A visitor in the Bluegrass sees stone walls and white plank fences rising and falling on an ocean of dark rich green to enclose paddocks and fields and formally beautiful homes, immaculate barns and Negro cabins as precisely arranged as in a blueprint. Great elms, and maples trees that sheltered early settlers as they made their way across the Great Meadow interrupt the endless flow of green pasture. An ingenious device on the gates makes it possible to open them from an automobile. The driver, if he is lucky, may be asked by a grinning stable boy to wait a few moments; then he sees a group of colts coming over a hill on their spindly legs. Prancing along, they are ushered gently on to a felt carpet that has been laid across the hard rock. "Horses first!" is the primary rule on the horse farm. The larger stables maintain a Tack Room, which is decorated with ribbons and silver cups and may have a bar. The Tack Room actually is designed to contain halters, stirrups, spurs, reins, and other horse equipment.

The story is told of a man who, seeing one of the thoroughbred stables for the first time, suddenly removed his hat and said in awed tones, "My Lord! The cathedral of the horse." The varnished stalls with polished metal trim and the tanbark aisles without a wisp of fallen hay are as neat as the cabin of a steamship. A stable boy leads out his royal charge. His attitude is that of a colored mammy toward the "white chile" in her care. He croons and chuckles, argues and cajoles, but never uses a whip. It is generally conceded that the horse "knows more than a pin-headed boy." Yet the stable boys and exercise boys have been carefully selected for their tact, skill, and disposition.
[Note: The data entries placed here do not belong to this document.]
-- pv_equiv track=rewrite | github.com/joras/aoc2019 | day03.py | walkWire
-- ===== SOURCE A (Python) =====
-- def walkWire(wire):
--     dirs = {'U': (0, -1), 'D': (0, 1), 'L': (-1, 0), 'R': (1, 0)}
--     pos = (0, 0)
--     positions = {}
--     steps = 0
--     for cmd in wire:
--         dir = dirs[cmd[0]]
--         times = cmd[1]
--         for _ in range(times):
--             steps += 1
--             pos = (pos[0]+dir[0], pos[1]+dir[1])
--             if pos not in positions:
--                 positions[pos] = steps
--     return positions
-- ===== SOURCE B (Python) =====
-- def walkWire(wire):
--     dirs = {'U': (0, -1), 'D': (0, 1), 'L': (-1, 0), 'R': (1, 0)}
--     path = [(0, 0)]
--     for cmd in wire:
--         dx, dy = dirs[cmd[0]]
--         x, y = path[-1]
--         path += [(x + dx * k, y + dy * k) for k in range(1, cmd[1] + 1)]
--     positions = {}
--     for step, p in enumerate(path[1:], 1):
--         positions.setdefault(p, step)
--     return positions
-- ===== Notes on version B (the rewrite author's own statement) =====
-- stated objective: alternative
-- what changed: B first expands the wire into an explicit path list with a closed-form per-segment comprehension (start + direction*k), then records first-visit steps in a separate enumerate/setdefault pass, instead of A's single fused unit-step loop mutating pos/steps/dict together.
import Mathlib
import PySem

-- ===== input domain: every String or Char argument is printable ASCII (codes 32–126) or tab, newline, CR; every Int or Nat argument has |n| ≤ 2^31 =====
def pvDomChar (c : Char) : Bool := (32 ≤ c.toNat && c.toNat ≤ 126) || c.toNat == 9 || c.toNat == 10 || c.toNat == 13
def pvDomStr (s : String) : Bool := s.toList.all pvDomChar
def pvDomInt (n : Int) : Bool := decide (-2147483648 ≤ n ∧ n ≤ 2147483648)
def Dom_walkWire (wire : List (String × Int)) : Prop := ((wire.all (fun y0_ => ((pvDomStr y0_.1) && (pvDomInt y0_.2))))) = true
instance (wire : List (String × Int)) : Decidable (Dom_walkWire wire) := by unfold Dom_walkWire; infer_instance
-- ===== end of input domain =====

-- B expands the wire into an explicit path list with a closed-form per-segment comprehension,
-- then records first-visit steps in a separate enumerate/setdefault pass (alternative decomposition, same cost).

-- ===== PORT A =====
def dirsA : PySem.Dict String (Int × Int) :=
  PySem.Dict.ofList [("U", (0, -1)), ("D", (0, 1)), ("L", (-1, 0)), ("R", (1, 0))]

def walkWireLoop (st : (Int × Int) × PySem.Dict (Int × Int) Int × Int) (cmd : String × Int) :
    (Int × Int) × PySem.Dict (Int × Int) Int × Int :=
  -- dirs[cmd[0]]: a missing key is a KeyError, excluded by Pre_; the .getD default is never read there
  let dir := (dirsA.get? cmd.1).getD (0, 0)
  (PySem.List.pyRange 0 cmd.2 1).foldl
    (fun st _ =>
      let steps := st.2.2 + 1
      let pos : Int × Int := (st.1.1 + dir.1, st.1.2 + dir.2)
      let positions := if st.2.1.contains pos then st.2.1 else st.2.1.insert pos steps
      (pos, positions, steps)) st

def walkWire (wire : List (String × Int)) : List (Int × Int × Int) :=
  ((wire.foldl walkWireLoop ((0, 0), PySem.Dict.empty, 0)).2.1).items.map
    (fun q => (q.1.1, q.1.2, q.2))

-- ===== PORT B =====
def dirsB : PySem.Dict String (Int × Int) :=
  PySem.Dict.ofList [("U", (0, -1)), ("D", (0, 1)), ("L", (-1, 0)), ("R", (1, 0))]

def segmentB (x y dx dy t : Int) : List (Int × Int) :=
  (PySem.List.pyRange 1 (t + 1) 1).map (fun k => (x + dx * k, y + dy * k))

def pathStepB (path : List (Int × Int)) (cmd : String × Int) : List (Int × Int) :=
  -- dirs[cmd[0]]: missing key excluded by Pre_, default never read there
  let d := (dirsB.get? cmd.1).getD (0, 0)
  let last := PySem.List.pyGetD path (-1) (0, 0)  -- path[-1]; path is never empty
  path ++ segmentB last.1 last.2 d.1 d.2 cmd.2

def pathB (wire : List (String × Int)) : List (Int × Int) :=
  wire.foldl pathStepB [(0, 0)]

def walkWire_alt (wire : List (String × Int)) : List (Int × Int × Int) :=
  let path := pathB wire
  ((PySem.List.enumerate (PySem.List.slice path (some 1) none) 1).foldl
      (fun positions sp => positions.setdefault sp.2 sp.1) PySem.Dict.empty).items.map
    (fun q => (q.1.1, q.1.2, q.2))

-- ===== PRECONDITION & SPEC =====
-- Pre_ excludes exactly the commands whose direction string is not a dict key: there Python A raises KeyError.
def Pre_walkWire (wire : List (String × Int)) : Prop :=
  ∀ cmd ∈ wire, cmd.1 = "U" ∨ cmd.1 = "D" ∨ cmd.1 = "L" ∨ cmd.1 = "R"
instance (wire : List (String × Int)) : Decidable (Pre_walkWire wire) := by
  unfold Pre_walkWire; infer_instance

def pvWitness_walkWire : (List (String × Int)) := [("R", 2), ("U", 1), ("L", 3)]

def Spec_walkWire (wire : List (String × Int)) (out : List (Int × Int × Int)) : Prop := out = walkWire_alt wire
instance (wire : List (String × Int)) (out : List (Int × Int × Int)) : Decidable (Spec_walkWire wire out) := by unfold Spec_walkWire; infer_instance

-- ===== CLAIM (what is proved, stated in full; the proofs are below) =====
def Claim_equal_walkWire : Prop := ∀ (wire : List (String × Int)), Dom_walkWire wire → Pre_walkWire wire → Spec_walkWire wire (walkWire wire)

-- ===== LEMMAS AND PROOFS =====

-- direction looked up for a command (the common value both ports compute)
def dirOfPv (cmd : String × Int) : Int × Int := (dirsA.get? cmd.1).getD (0, 0)

-- the cells of one segment of length n starting (exclusive) at p, direction d
def segListPv (p d : Int × Int) (n : Nat) : List (Int × Int) :=
  (List.range n).map (fun (k : Nat) => (p.1 + d.1 * ((k : Int) + 1), p.2 + d.2 * ((k : Int) + 1)))

-- the whole path (excluding the origin) traced from p by the wire
def flatPv : (Int × Int) → List (String × Int) → List (Int × Int)
  | _, [] => []
  | p, c :: w =>
      let d := dirOfPv c
      segListPv p d c.2.toNat ++
        flatPv (p.1 + d.1 * (c.2.toNat : Int), p.2 + d.2 * (c.2.toNat : Int)) w

-- the endpoint of that path
def pEndPv : (Int × Int) → List (String × Int) → Int × Int
  | p, [] => p
  | p, c :: w =>
      let d := dirOfPv c
      pEndPv (p.1 + d.1 * (c.2.toNat : Int), p.2 + d.2 * (c.2.toNat : Int)) w

-- first-visit recorder: walk the cells with a step counter, insert only fresh cells
def recDPv (d : PySem.Dict (Int × Int) Int) : List (Int × Int) → Int → PySem.Dict (Int × Int) Int
  | [], _ => d
  | p :: ps, s => recDPv (if d.contains p then d else d.insert p s) ps (s + 1)

theorem segListPv_length (p d : Int × Int) (n : Nat) : (segListPv p d n).length = n := by
  simp [segListPv]

theorem segListPv_succ (p d : Int × Int) (n : Nat) :
    segListPv p d (n + 1) =
      segListPv p d n ++ [(p.1 + d.1 * ((n : Int) + 1), p.2 + d.2 * ((n : Int) + 1))] := by
  simp [segListPv, List.range_succ]

theorem recDPv_append (xs ys : List (Int × Int)) (d : PySem.Dict (Int × Int) Int) (s : Int) :
    recDPv d (xs ++ ys) s = recDPv (recDPv d xs s) ys (s + (xs.length : Int)) := by
  induction xs generalizing d s with
  | nil => simp [recDPv]
  | cons x xs ih =>
      simp only [List.cons_append, recDPv, ih, List.length_cons]
      congr 1
      push_cast
      ring

theorem iterA (dir : Int × Int) (n : Nat) (p : Int × Int)
    (dict : PySem.Dict (Int × Int) Int) (s : Int) :
    (List.range n).foldl
      (fun st (_ : Nat) =>
        let steps := st.2.2 + 1
        let pos : Int × Int := (st.1.1 + dir.1, st.1.2 + dir.2)
        let positions := if st.2.1.contains pos then st.2.1 else st.2.1.insert pos steps
        (pos, positions, steps))
      (p, dict, s)
    = ((p.1 + dir.1 * (n : Int), p.2 + dir.2 * (n : Int)),
       recDPv dict (segListPv p dir n) (s + 1), s + (n : Int)) := by
  induction n with
  | zero => simp [segListPv, recDPv]
  | succ n ih =>
      rw [List.range_succ, List.foldl_append, ih, List.foldl_cons, List.foldl_nil]
      rw [segListPv_succ, recDPv_append, segListPv_length]
      simp only [recDPv, Prod.mk.injEq]
      refine ⟨⟨by push_cast; ring, by push_cast; ring⟩, ?_, by push_cast; ring⟩
      have hx : (p.1 + dir.1 * (n : Int) + dir.1, p.2 + dir.2 * (n : Int) + dir.2)
          = (p.1 + dir.1 * ((n : Int) + 1), p.2 + dir.2 * ((n : Int) + 1)) := by
        rw [Prod.mk.injEq]; exact ⟨by ring, by ring⟩
      have hs : s + (n : Int) + 1 = s + 1 + (n : Int) := by ring
      rw [hx, hs]

theorem loopA_eq (cmd : String × Int) (p : Int × Int)
    (dict : PySem.Dict (Int × Int) Int) (s : Int) :
    walkWireLoop (p, dict, s) cmd =
      ((p.1 + (dirOfPv cmd).1 * (cmd.2.toNat : Int), p.2 + (dirOfPv cmd).2 * (cmd.2.toNat : Int)),
       recDPv dict (segListPv p (dirOfPv cmd) cmd.2.toNat) (s + 1), s + (cmd.2.toNat : Int)) := by
  unfold walkWireLoop
  rw [PySem.List.pyRange_one, List.foldl_map]
  simpa using iterA (dirOfPv cmd) cmd.2.toNat p dict s

theorem foldA_eq (wire : List (String × Int)) (p : Int × Int)
    (dict : PySem.Dict (Int × Int) Int) (s : Int) :
    wire.foldl walkWireLoop (p, dict, s) =
      (pEndPv p wire, recDPv dict (flatPv p wire) (s + 1),
       s + ((flatPv p wire).length : Int)) := by
  induction wire generalizing p dict s with
  | nil => simp [pEndPv, flatPv, recDPv]
  | cons c w ih =>
      rw [List.foldl_cons, loopA_eq, ih]
      simp only [pEndPv, flatPv, Prod.mk.injEq, List.length_append, segListPv_length]
      refine ⟨trivial, ?_, by push_cast; ring⟩
      rw [recDPv_append, segListPv_length]
      congr 1
      ring

theorem dirsB_eq : dirsB = dirsA := rfl

theorem segmentB_eq (x y dx dy t : Int) :
    segmentB x y dx dy t = segListPv (x, y) (dx, dy) t.toNat := by
  unfold segmentB segListPv
  rw [PySem.List.pyRange_one, List.map_map]
  have ht : (t + 1 - 1).toNat = t.toNat := by omega
  rw [ht]
  refine List.map_congr_left ?_
  intro k _
  simp only [Function.comp]
  rw [Prod.mk.injEq]
  exact ⟨by ring, by ring⟩

theorem pathStepB_eq (pre : List (Int × Int)) (p : Int × Int) (c : String × Int) :
    pathStepB (pre ++ [p]) c = (pre ++ [p]) ++ segListPv p (dirOfPv c) c.2.toNat := by
  unfold pathStepB
  simp only [PySem.List.pyGetD_neg_one_append_singleton, dirsB_eq]
  rw [segmentB_eq]
  rfl

theorem foldB_eq (wire : List (String × Int)) (pre : List (Int × Int)) (p : Int × Int) :
    wire.foldl pathStepB (pre ++ [p]) = (pre ++ [p]) ++ flatPv p wire := by
  induction wire generalizing pre p with
  | nil => simp [flatPv]
  | cons c w ih =>
      rw [List.foldl_cons, pathStepB_eq]
      rcases hn : c.2.toNat with _ | m
      · have h0 : segListPv p (dirOfPv c) 0 = [] := by simp [segListPv]
        rw [h0, List.append_nil, ih]
        simp [flatPv, hn, h0]
      · rw [segListPv_succ, ← List.append_assoc,
            ih (pre ++ [p] ++ segListPv p (dirOfPv c) m)]
        simp only [flatPv, hn, segListPv_succ]
        push_cast
        simp [List.append_assoc]

theorem recE_eq (ps : List (Int × Int)) (s : Int) (d : PySem.Dict (Int × Int) Int) :
    (PySem.List.enumerate ps s).foldl
      (fun positions sp => positions.setdefault sp.2 sp.1) d = recDPv d ps s := by
  induction ps generalizing s d with
  | nil => simp [PySem.List.enumerate_nil, recDPv]
  | cons x ps ih =>
      rw [PySem.List.enumerate_cons, List.foldl_cons, ih]
      simp only [recDPv]
      by_cases h : d.contains x
      · rw [PySem.Dict.setdefault_of_contains d s h, if_pos h]
      · rw [PySem.Dict.setdefault_of_not_contains d s (by simpa using h), if_neg h]

-- ===== VERDICT (by name: the statement is the Claim_ definition above) =====
theorem walkWire_spec : Claim_equal_walkWire := by
  intro wire _ _
  unfold Spec_walkWire walkWire walkWire_alt pathB
  have hp : ([] : List (Int × Int)) ++ [((0 : Int), (0 : Int))] = [(0, 0)] := rfl
  rw [foldA_eq, ← hp, foldB_eq]
  simp only [List.nil_append, List.singleton_append, PySem.List.slice_from_one, List.tail_cons]
  rw [recE_eq]
  norm_num
-- pv_equiv track=rewrite | github.com/MatejPapac/Schedule | backend/app/utils/test_ga.py | get_reconstructed_schedule
-- ===== SOURCE A (Python) =====
-- def get_reconstructed_schedule(schedule, shifts):
--     result = {}
--
--     position_idx = 0
--     for shift_idx, shift in enumerate(shifts):
--         for _ in range(shift['required_staff']):
--             employee_id = schedule[position_idx]
--             if employee_id is not None:
--                 if employee_id not in result:
--                     result[employee_id] = []
--                 result[employee_id].append(shift['id'])
--             position_idx += 1
--
--     return result
-- ===== SOURCE B (Python) =====
-- def get_reconstructed_schedule(schedule, shifts):
--     # group-by-key formulation: list the slots' shift IDs, collect the distinct
--     # assigned employees in first-appearance order, then build each employee's
--     # list by filtering the (slot, id) table for that employee.
--     ids = [s['id'] for s in shifts for _ in range(s['required_staff'])]
--     emps = []
--     for e in schedule[:len(ids)]:
--         if e is not None and e not in emps:
--             emps.append(e)
--     return {e: [sid for e2, sid in zip(schedule, ids) if e2 == e] for e in emps}
-- ===== Notes on version B (the rewrite author's own statement) =====
-- stated objective: alternative
-- what changed: Replaces A's single mutable-dict accumulation loop with a running position counter by a group-by formulation: build the flat slot-to-shift-id table, collect the distinct assigned employees in first-appearance order, then compute each employee's list as a filter of the zipped (slot, id) table.
-- outside the precondition, e.g. on get_reconstructed_schedule([None], [{'required_staff': 1}]): A returns {}, B raises KeyError
import Mathlib
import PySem

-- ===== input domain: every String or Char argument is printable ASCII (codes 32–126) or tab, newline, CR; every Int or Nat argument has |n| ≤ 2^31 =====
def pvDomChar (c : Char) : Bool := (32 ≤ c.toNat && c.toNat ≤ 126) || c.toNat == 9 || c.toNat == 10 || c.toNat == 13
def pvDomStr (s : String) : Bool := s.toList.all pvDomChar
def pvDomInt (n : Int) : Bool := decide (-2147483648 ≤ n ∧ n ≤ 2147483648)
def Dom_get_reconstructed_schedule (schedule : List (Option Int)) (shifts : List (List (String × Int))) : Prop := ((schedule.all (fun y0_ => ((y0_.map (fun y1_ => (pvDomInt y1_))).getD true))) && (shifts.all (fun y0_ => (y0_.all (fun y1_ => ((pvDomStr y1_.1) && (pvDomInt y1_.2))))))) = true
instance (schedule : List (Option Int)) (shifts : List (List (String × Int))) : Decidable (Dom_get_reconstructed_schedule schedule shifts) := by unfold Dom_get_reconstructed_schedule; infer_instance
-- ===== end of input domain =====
Usually one man to every three horses is employed in the racing stables and one to ten on the breeding farms. There may be exercise boys, grooms who rub down the satin coats, jockeys, foremen, blacksmiths, veterinarians, bookkeepers and cooks, as well as a manager and trainer.

Methods of training and stable routine vary, but precision is the keynote of all stables. Colonel E. R. Bradley, of Idle Hour Farm, has a record sheet posted on the door of each stall where twice daily the horse's temperature, the amount of food he has eaten, and other facts of his behavior are recorded. The record is discussed with the veterinarian each night.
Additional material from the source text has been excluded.